Source data:
—————

-- pv_equiv track=rewrite | github.com/PawelReich/KicadToPNG | src/kicadtopng.py | remove_textboxes_raw
-- ===== SOURCE A (Python) =====
-- def remove_textboxes_raw(content):
--     out = []
--     i = 0
--     n = len(content)
--     while i < n:
--         if content[i:].startswith('(text_box'):
--             balance = 1
--             j = i + 1
--             in_string = False
--             escape = False
--             while j < n and balance > 0:
--                 char = content[j]
--                 if in_string:
--                     if escape: escape = False
--                     elif char == '\\': escape = True
--                     elif char == '"': in_string = False
--                 else:
--                     if char == '"': in_string = True
--                     elif char == '(': balance += 1
--                     elif char == ')': balance -= 1
--                 j += 1
--             i = j
--         else:
--             out.append(content[i])
--             i += 1
--     return "".join(out)
-- ===== SOURCE B (Python) =====
-- def remove_textboxes_raw(content):
--     parts = []
--     n = len(content)
--     i = 0
--     while True:
--         k = content.find('(text_box', i)
--         if k == -1:
--             parts.append(content[i:])
--             return "".join(parts)
--         parts.append(content[i:k])
--         j = k + 1
--         balance = 1
--         mode = 0  # 0 = normal, 1 = inside string, 2 = just saw backslash in string
--         while j < n and balance > 0:
--             c = content[j]
--             if mode == 2:
--                 mode = 1
--             elif mode == 1:
--                 if c == '\\':
--                     mode = 2
--                 elif c == '"':
--                     mode = 0
--             else:
--                 if c == '"':
--                     mode = 1
--                 elif c == '(':
--                     balance += 1
--                 elif c == ')':
--                     balance -= 1
--             j += 1
--         i = j
-- ===== Notes on version B (the rewrite author's own statement) =====
-- stated objective: faster
-- what changed: B replaces A's per-index startswith test on a full slice of the remaining string (which copies the tail at every position) with str.find chunk copying between matches, and replaces the two boolean string-state flags of the skip loop with a single integer mode state machine.
import Mathlib
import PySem

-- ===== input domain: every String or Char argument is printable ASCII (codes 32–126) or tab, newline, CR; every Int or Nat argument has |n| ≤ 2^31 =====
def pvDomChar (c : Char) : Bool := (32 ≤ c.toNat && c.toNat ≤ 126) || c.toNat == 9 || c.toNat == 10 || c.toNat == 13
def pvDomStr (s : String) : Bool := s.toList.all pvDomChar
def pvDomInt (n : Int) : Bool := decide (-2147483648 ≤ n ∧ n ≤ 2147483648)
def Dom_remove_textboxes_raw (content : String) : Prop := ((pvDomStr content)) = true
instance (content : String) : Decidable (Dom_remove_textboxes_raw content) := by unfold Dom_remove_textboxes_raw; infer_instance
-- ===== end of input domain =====

-- B replaces A's per-index slice+startswith scan by str.find chunk copying and an
-- integer-mode state machine for the string-aware balance skip (objective: faster).

-- ===== PORT A =====
-- A's inner while loop: consumes chars while j < n and balance > 0, returns the remaining suffix
def pvSkipA (l : List Char) (balance : Int) (in_string escape : Bool) : List Char :=
  if balance ≤ 0 then l
  else match l with
    | [] => []
    | c :: rest =>
      if in_string then
        if escape then pvSkipA rest balance in_string false
        else if c = '\\' then pvSkipA rest balance in_string true
        else if c = '"' then pvSkipA rest balance false escape
        else pvSkipA rest balance in_string escape
      else
        if c = '"' then pvSkipA rest balance true escape
        else if c = '(' then pvSkipA rest (balance + 1) in_string escape
        else if c = ')' then pvSkipA rest (balance - 1) in_string escape
        else pvSkipA rest balance in_string escape

-- termination helper for the outer loop (the skip never grows the suffix)
theorem pvSkipA_length_le (l : List Char) (b : Int) (s e : Bool) :
    (pvSkipA l b s e).length ≤ l.length := by
  fun_induction pvSkipA l b s e <;> simp_all <;> omega

-- A's outer while loop over the suffix of content at index i
def pvLoopA (l : List Char) : List Char :=
  match l with
  | [] => []
  | c :: rest =>
    if ("(text_box".toList).isPrefixOf (c :: rest) then
      pvLoopA (pvSkipA rest 1 false false)
    else c :: pvLoopA rest
termination_by l.length
decreasing_by
  · exact Nat.lt_succ_of_le (pvSkipA_length_le rest 1 false false)
  · simp

def remove_textboxes_raw (content : String) : String :=
  String.ofList (pvLoopA content.toList)

-- ===== PORT B =====
-- B's inner while loop, with the single integer mode variable
def pvSkipB (l : List Char) (balance : Int) (mode : Nat) : List Char :=
  if balance ≤ 0 then l
  else match l with
    | [] => []
    | c :: rest =>
      if mode = 2 then pvSkipB rest balance 1
      else if mode = 1 then
        if c = '\\' then pvSkipB rest balance 2
        else if c = '"' then pvSkipB rest balance 0
        else pvSkipB rest balance 1
      else
        if c = '"' then pvSkipB rest balance 1
        else if c = '(' then pvSkipB rest (balance + 1) mode
        else if c = ')' then pvSkipB rest (balance - 1) mode
        else pvSkipB rest balance mode

theorem pvSkipB_length_le (l : List Char) (b : Int) (m : Nat) :
    (pvSkipB l b m).length ≤ l.length := by
  fun_induction pvSkipB l b m <;> simp_all <;> omega

-- port of content.find('(text_box', i): the chunk before the first match and the suffix at it
def pvFindPat (l : List Char) : Option (List Char × List Char) :=
  match l with
  | [] => none
  | c :: rest =>
    if ("(text_box".toList).isPrefixOf (c :: rest) then some ([], c :: rest)
    else match pvFindPat rest with
      | none => none
      | some (p, s) => some (c :: p, s)

-- termination helper for the outer loop of B
theorem pvFindPat_append : ∀ (l p s : List Char), pvFindPat l = some (p, s) → p ++ s = l := by
  intro l
  induction l with
  | nil => intro p s h; simp [pvFindPat] at h
  | cons c rest ih =>
    intro p s h
    simp only [pvFindPat] at h
    split at h
    · simp only [Option.some.injEq, Prod.mk.injEq] at h
      obtain ⟨hp, hs⟩ := h
      subst hp
      subst hs
      simp
    · cases hf : pvFindPat rest with
      | none => rw [hf] at h; simp at h
      | some ps =>
        obtain ⟨p', s'⟩ := ps
        rw [hf] at h
        simp only [Option.some.injEq, Prod.mk.injEq] at h
        obtain ⟨hp, hs⟩ := h
        subst hp
        subst hs
        simpa using ih p' s' hf

-- B's outer while loop: copy whole chunks between matches, skip each matched expression
def pvLoopB (l : List Char) : List Char :=
  match h : pvFindPat l with
  | none => l
  | some (p, s) =>
    match s with
    | [] => p
    | c :: srest => p ++ pvLoopB (pvSkipB srest 1 0)
termination_by l.length
decreasing_by
  have hl := pvFindPat_append l p (c :: srest) h
  have h1 := pvSkipB_length_le srest 1 0
  have h2 : (c :: srest).length ≤ l.length := by rw [← hl]; simp
  simp at h2
  omega

def remove_textboxes_raw_alt (content : String) : String :=
  String.ofList (pvLoopB content.toList)

-- ===== PRECONDITION & SPEC =====
def Spec_remove_textboxes_raw (content : String) (out : String) : Prop := out = remove_textboxes_raw_alt content
instance (content : String) (out : String) : Decidable (Spec_remove_textboxes_raw content out) := by unfold Spec_remove_textboxes_raw; infer_instance

-- ===== CLAIM (what is proved, stated in full; the proofs are below) =====
def Claim_equal_remove_textboxes_raw : Prop := ∀ (content : String), Dom_remove_textboxes_raw content → Spec_remove_textboxes_raw content (remove_textboxes_raw content)

-- ===== LEMMAS AND PROOFS =====

-- A's two boolean flags encode B's mode (escape is only ever true inside a string)
theorem skipA_eq_skipB : ∀ (l : List Char) (b : Int) (s e : Bool), (e = true → s = true) →
    pvSkipA l b s e = pvSkipB l b (if e then 2 else if s then 1 else 0) := by
  intro l
  induction l with
  | nil =>
    intro b s e hse
    rw [pvSkipA, pvSkipB]
  | cons c rest ih =>
    intro b s e hse
    rw [pvSkipA, pvSkipB]
    by_cases hb : b ≤ 0
    · simp [hb]
    · simp only [if_neg hb]
      cases e with
      | true =>
        have hs := hse rfl
        subst hs
        simpa using ih b true false (by decide)
      | false =>
        cases s with
        | true =>
          simp only [Bool.false_eq_true, if_false, if_true, show ¬(1=2) by decide]
          split_ifs <;> first
            | exact ih b true true (by decide)
            | simpa using ih b true false (by decide)
            | simpa using ih b false false (by decide)
        | false =>
          simp only [Bool.false_eq_true, if_false, show ¬(0=2) by decide, show ¬(0=1) by decide]
          split_ifs <;> first
            | simpa using ih b true false (by decide)
            | simpa using ih (b + 1) false false (by decide)
            | simpa using ih (b - 1) false false (by decide)
            | simpa using ih b false false (by decide)

theorem loopA_no_match : ∀ (l : List Char), pvFindPat l = none → pvLoopA l = l := by
  intro l
  induction l with
  | nil => intro _; rw [pvLoopA]
  | cons c rest ih =>
    intro h
    rw [pvFindPat] at h
    split at h
    · simp at h
    · rename_i hc
      cases hf : pvFindPat rest with
      | some ps => rw [hf] at h; simp at h
      | none => rw [pvLoopA, if_neg hc, ih hf]

theorem pvFindPat_prefix : ∀ (l p s : List Char), pvFindPat l = some (p, s) →
    ("(text_box".toList).isPrefixOf s = true := by
  intro l
  induction l with
  | nil => intro p s h; simp [pvFindPat] at h
  | cons c rest ih =>
    intro p s h
    rw [pvFindPat] at h
    split at h
    · rename_i hc
      simp only [Option.some.injEq, Prod.mk.injEq] at h
      obtain ⟨hp, hs⟩ := h
      subst hs
      exact hc
    · cases hf : pvFindPat rest with
      | none => rw [hf] at h; simp at h
      | some ps =>
        obtain ⟨p', s'⟩ := ps
        rw [hf] at h
        simp only [Option.some.injEq, Prod.mk.injEq] at h
        obtain ⟨hp, hs⟩ := h
        subst hs
        exact ih p' s' hf

theorem loopA_split : ∀ (l p s : List Char), pvFindPat l = some (p, s) →
    pvLoopA l = p ++ pvLoopA s := by
  intro l
  induction l with
  | nil => intro p s h; simp [pvFindPat] at h
  | cons c rest ih =>
    intro p s h
    rw [pvFindPat] at h
    split at h
    · simp only [Option.some.injEq, Prod.mk.injEq] at h
      obtain ⟨hp, hs⟩ := h
      subst hp
      subst hs
      simp
    · rename_i hc
      cases hf : pvFindPat rest with
      | none => rw [hf] at h; simp at h
      | some ps =>
        obtain ⟨p', s'⟩ := ps
        rw [hf] at h
        simp only [Option.some.injEq, Prod.mk.injEq] at h
        obtain ⟨hp, hs⟩ := h
        subst hp
        subst hs
        rw [pvLoopA, if_neg hc, ih p' s' hf]
        rfl

theorem loopA_eq_loopB : ∀ (l : List Char), pvLoopA l = pvLoopB l := by
  intro l
  induction hn : l.length using Nat.strong_induction_on generalizing l with
  | _ n ih =>
    subst hn
    rw [pvLoopB.eq_def]
    split
    · rename_i heq
      exact loopA_no_match l heq
    · rename_i p s heq
      split
      · rename_i hh heq2
        exact absurd (pvFindPat_prefix l p [] heq2) (by decide)
      · rename_i hx c srest hh
        have hpre := pvFindPat_prefix l p (c :: srest) hh
        have happ := pvFindPat_append l p (c :: srest) hh
        rw [loopA_split l p (c :: srest) hh]
        have hA : pvLoopA (c :: srest) = pvLoopA (pvSkipA srest 1 false false) := by
          rw [pvLoopA, if_pos hpre]
        rw [hA, skipA_eq_skipB srest 1 false false (by decide)]
        simp only [Bool.false_eq_true, if_false]
        congr 1
        apply ih _ _ _ rfl
        have h1 := pvSkipB_length_le srest 1 0
        have h2 : (c :: srest).length ≤ l.length := by rw [← happ]; simp
        simp at h2
        omega

-- ===== VERDICT (by name: the statement is the Claim_ definition above) =====
theorem remove_textboxes_raw_spec : Claim_equal_remove_textboxes_raw := by
  intro content _
  unfold Spec_remove_textboxes_raw remove_textboxes_raw remove_textboxes_raw_alt
  rw [loopA_eq_loopB]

—————

Task:
Please output the exact lines of the records above, beginning with the first and stopping after the line that holds "escape: escape = False", and nothing else.

Task answer:
-- pv_equiv track=rewrite | github.com/PawelReich/KicadToPNG | src/kicadtopng.py | remove_textboxes_raw
-- ===== SOURCE A (Python) =====
-- def remove_textboxes_raw(content):
--     out = []
--     i = 0
--     n = len(content)
--     while i < n:
--         if content[i:].startswith('(text_box'):
--             balance = 1
--             j = i + 1
--             in_string = False
--             escape = False
--             while j < n and balance > 0:
--                 char = content[j]
--                 if in_string:
--                     if escape: escape = False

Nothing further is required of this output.